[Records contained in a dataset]
-- ===== PORT B =====
def Steps_nm_alt (n : Int) (m : Int) : Int :=
  if n ≤ 0 then 1
  else if n = 1 then 1
  else if n = 2 then (if m = 1 then 1 else 2)
  else
    (((PySem.List.pyRange 3 (n+1) 1).foldl (fun (st : List Int × Int) i =>
        let lo := min i (max 0 (i - m))
        let v := i + PySem.List.pyGetD st.1 (-1) 0 -
                   (if 1 ≤ lo then PySem.List.pyGetD st.1 (lo-1) 0 else 0)
        (st.1 ++ [PySem.List.pyGetD st.1 (-1) 0 + v], v)) ([1, 2, 4], 2))).2

-- ===== PRECONDITION & SPEC =====
-- Pre_ excludes exactly n ≤ -2, where the Python A raises IndexError (dp[n] on the one-element list [1]).
def Pre_Steps_nm (n : Int) (m : Int) : Prop := -1 ≤ n
instance (n : Int) (m : Int) : Decidable (Pre_Steps_nm n m) := by unfold Pre_Steps_nm; infer_instance
def pvWitness_Steps_nm : Int × Int := (5, 2)

def Spec_Steps_nm (n : Int) (m : Int) (out : Int) : Prop := out = Steps_nm_alt n m
instance (n : Int) (m : Int) (out : Int) : Decidable (Spec_Steps_nm n m out) := by unfold Spec_Steps_nm; infer_instance

-- ===== CLAIM (what is proved, stated in full; the proofs are below) =====
def Claim_equal_Steps_nm : Prop := ∀ (n : Int) (m : Int), Dom_Steps_nm n m → Pre_Steps_nm n m → Spec_Steps_nm n m (Steps_nm n m)

-- ===== LEMMAS AND PROOFS =====

-- The mathematical sequence both programs compute:
-- F m 0 = 1, F m 1 = 1, F m 2 = 2, and F m i = i + (F m (max 0 (i-m)) + ... + F m (i-1)) for i >= 3.
def F (m : Int) : Nat → Int
  | 0 => 1
  | 1 => 1
  | 2 => 2
  | (i+3) =>
    ((i : Int)+3) + (((PySem.List.pyRange (max 0 ((i : Int)+3-m)) ((i : Int)+3) 1).attach.map
        (fun j => F m j.1.toNat)).sum)
decreasing_by
  have h := PySem.List.mem_pyRange_one.mp j.2
  omega

-- the m-window sum F m (max 0 (i-m)) + ... + F m (i-1)
def W (m i : Int) : Int :=
  ((PySem.List.pyRange (max 0 (i-m)) i 1).map (fun j => F m j.toNat)).sum

-- prefix sums of F:  Psum m j = F m 0 + ... + F m j
def Psum (m : Int) (j : Nat) : Int := ((List.range (j+1)).map (F m)).sum

-- the prefix-sum list B maintains after processing i = 3 ... k
def preL (m : Int) (k : Nat) : List Int := (List.range (k+1)).map (Psum m)

-- the dp list A maintains after processing i = 3 ... k (entries above k still hold their initial value)
def dpL (m : Int) (N k : Nat) : List Int :=
  (List.range (N+1)).map (fun j => if j ≤ k then F m j else (j:Int))

theorem F_succ (m : Int) (i : Nat) (h : 3 ≤ i) : F m i = (i : Int) + W m i := by
  obtain ⟨k, rfl⟩ : ∃ k, i = k + 3 := ⟨i - 3, by omega⟩
  rw [show ((k+3:Nat):Int) = (k:Int)+3 from by push_cast; ring, F, W]
  congr 1
  rw [List.attach_map_val (f := fun x : Int => F m x.toNat)]

theorem Psum_succ (m : Int) (k : Nat) : Psum m (k+1) = Psum m k + F m (k+1) := by
  simp [Psum, List.range_succ]
  ring

theorem preL_succ (m : Int) (k : Nat) : preL m (k+1) = preL m k ++ [Psum m (k+1)] := by
  simp [preL, List.range_succ]

theorem preL_last (m : Int) (k : Nat) : PySem.List.pyGetD (preL m k) (-1) 0 = Psum m k := by
  cases k with
  | zero =>
    rw [show preL m 0 = [] ++ [Psum m 0] from by simp [preL]]
    exact PySem.List.pyGetD_neg_one_append_singleton _ _ _
  | succ k =>
    rw [preL_succ]
    exact PySem.List.pyGetD_neg_one_append_singleton _ _ _

theorem preL_get (m : Int) (k : Nat) (lo : Int) (h0 : 1 ≤ lo) (h1 : lo ≤ (k:Int)+1) :
    PySem.List.pyGetD (preL m k) (lo-1) 0 = Psum m (lo.toNat - 1) := by
  rw [PySem.List.pyGetD_of_nonneg _ _ (by omega)]
  unfold preL
  rw [PySem.List.getD_map_range _ _ _ _ (by omega)]
  congr 1
  omega

-- block sum = difference of full range sums
theorem sum_range_block (m : Int) (lo i : Nat) (hlo : lo ≤ i) :
    ((List.range (i - lo)).map (fun k => F m (lo + k))).sum
      = ((List.range i).map (F m)).sum - ((List.range lo).map (F m)).sum := by
  obtain ⟨d, rfl⟩ : ∃ d, i = lo + d := ⟨i - lo, by omega⟩
  rw [show lo + d - lo = d from by omega, List.range_add, List.map_append, List.sum_append,
      List.map_map]
  have he : (F m ∘ fun x => lo + x) = fun k => F m (lo + k) := rfl
  rw [he]
  ring

theorem sum_pyRange_F (m : Int) (lo i : Nat) (hlo : lo ≤ i) :
    ((PySem.List.pyRange (lo:Int) (i:Int) 1).map (fun j => F m j.toNat)).sum
      = ((List.range i).map (F m)).sum - ((List.range lo).map (F m)).sum := by
  rw [PySem.List.pyRange_one, List.map_map,
      show ((i:Int) - (lo:Int)).toNat = i - lo from by omega]
  rw [List.map_congr_left (g := fun k => F m (lo + k))
      (fun a _ => by
        show F m ((lo:Int) + (a:Int)).toNat = F m (lo + a)
        rw [show ((lo:Int) + (a:Int)).toNat = lo + a from by omega])]
  exact sum_range_block m lo i hlo

theorem Psum_range (m : Int) (k : Nat) (hk : 1 ≤ k) :
    ((List.range k).map (F m)).sum = Psum m (k-1) := by
  unfold Psum
  rw [show k - 1 + 1 = k from by omega]

-- W as a difference of prefix sums, in terms of B's clamped lower bound
theorem W_eq_prefix (m i : Int) (hi : 3 ≤ i) :
    W m i = Psum m (i.toNat - 1) -
      (if 1 ≤ min i (max 0 (i - m)) then Psum m ((min i (max 0 (i-m))).toNat - 1) else 0) := by
  set lo : Int := min i (max 0 (i - m)) with hlo
  have h0lo : 0 ≤ lo := by omega
  have hloi : lo ≤ i := by omega
  have hrange : PySem.List.pyRange (max 0 (i-m)) i 1 = PySem.List.pyRange lo i 1 := by
    by_cases h : max 0 (i-m) ≤ i
    · rw [show lo = max 0 (i-m) from by omega]
    · rw [PySem.List.pyRange_one_eq_nil (by omega), PySem.List.pyRange_one_eq_nil (by omega)]
  have hsum : ((PySem.List.pyRange lo i 1).map (fun j => F m j.toNat)).sum
      = Psum m (i.toNat - 1) - (if 1 ≤ lo then Psum m (lo.toNat - 1) else 0) := by
    have e1 : PySem.List.pyRange lo i 1
        = PySem.List.pyRange ((lo.toNat : Nat) : Int) ((i.toNat : Nat) : Int) 1 := by
      rw [Int.toNat_of_nonneg h0lo, Int.toNat_of_nonneg (by omega)]
    rw [e1, sum_pyRange_F m lo.toNat i.toNat (by omega), Psum_range m i.toNat (by omega)]
    by_cases h1 : 1 ≤ lo
    · rw [if_pos h1, Psum_range m lo.toNat (by omega)]
    · rw [if_neg h1, show lo.toNat = 0 from by omega]
      simp
  rw [W, hrange, hsum]

-- reading / writing A's dp list
theorem dpL_len (m : Int) (N k : Nat) : ((dpL m N k).length : Int) = (N:Int)+1 := by
  simp [dpL]

theorem dpL_get (m : Int) (N k : Nat) (j : Int) (h0 : 0 ≤ j) (hj : j ≤ (N:Int)) :
    PySem.List.pyGetD (dpL m N k) j 0
      = if j.toNat ≤ k then F m j.toNat else (j.toNat : Int) := by
  rw [PySem.List.pyGetD_of_nonneg _ _ h0]
  unfold dpL
  rw [PySem.List.getD_map_range _ _ _ _ (by omega)]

▶ EXERCISE DESCRIPTION: What are the lines above, starting at the one with "def F (m : Int) : Nat → Int" and ending at the one with "-- prefix sums"? Give them again exactly, and only them.

▶ ANSWER BOX:
def F (m : Int) : Nat → Int
  | 0 => 1
  | 1 => 1
  | 2 => 2
  | (i+3) =>
    ((i : Int)+3) + (((PySem.List.pyRange (max 0 ((i : Int)+3-m)) ((i : Int)+3) 1).attach.map
        (fun j => F m j.1.toNat)).sum)
decreasing_by
  have h := PySem.List.mem_pyRange_one.mp j.2
  omega

-- the m-window sum F m (max 0 (i-m)) + ... + F m (i-1)
def W (m i : Int) : Int :=
  ((PySem.List.pyRange (max 0 (i-m)) i 1).map (fun j => F m j.toNat)).sum

-- prefix sums of F:  Psum m j = F m 0 + ... + F m j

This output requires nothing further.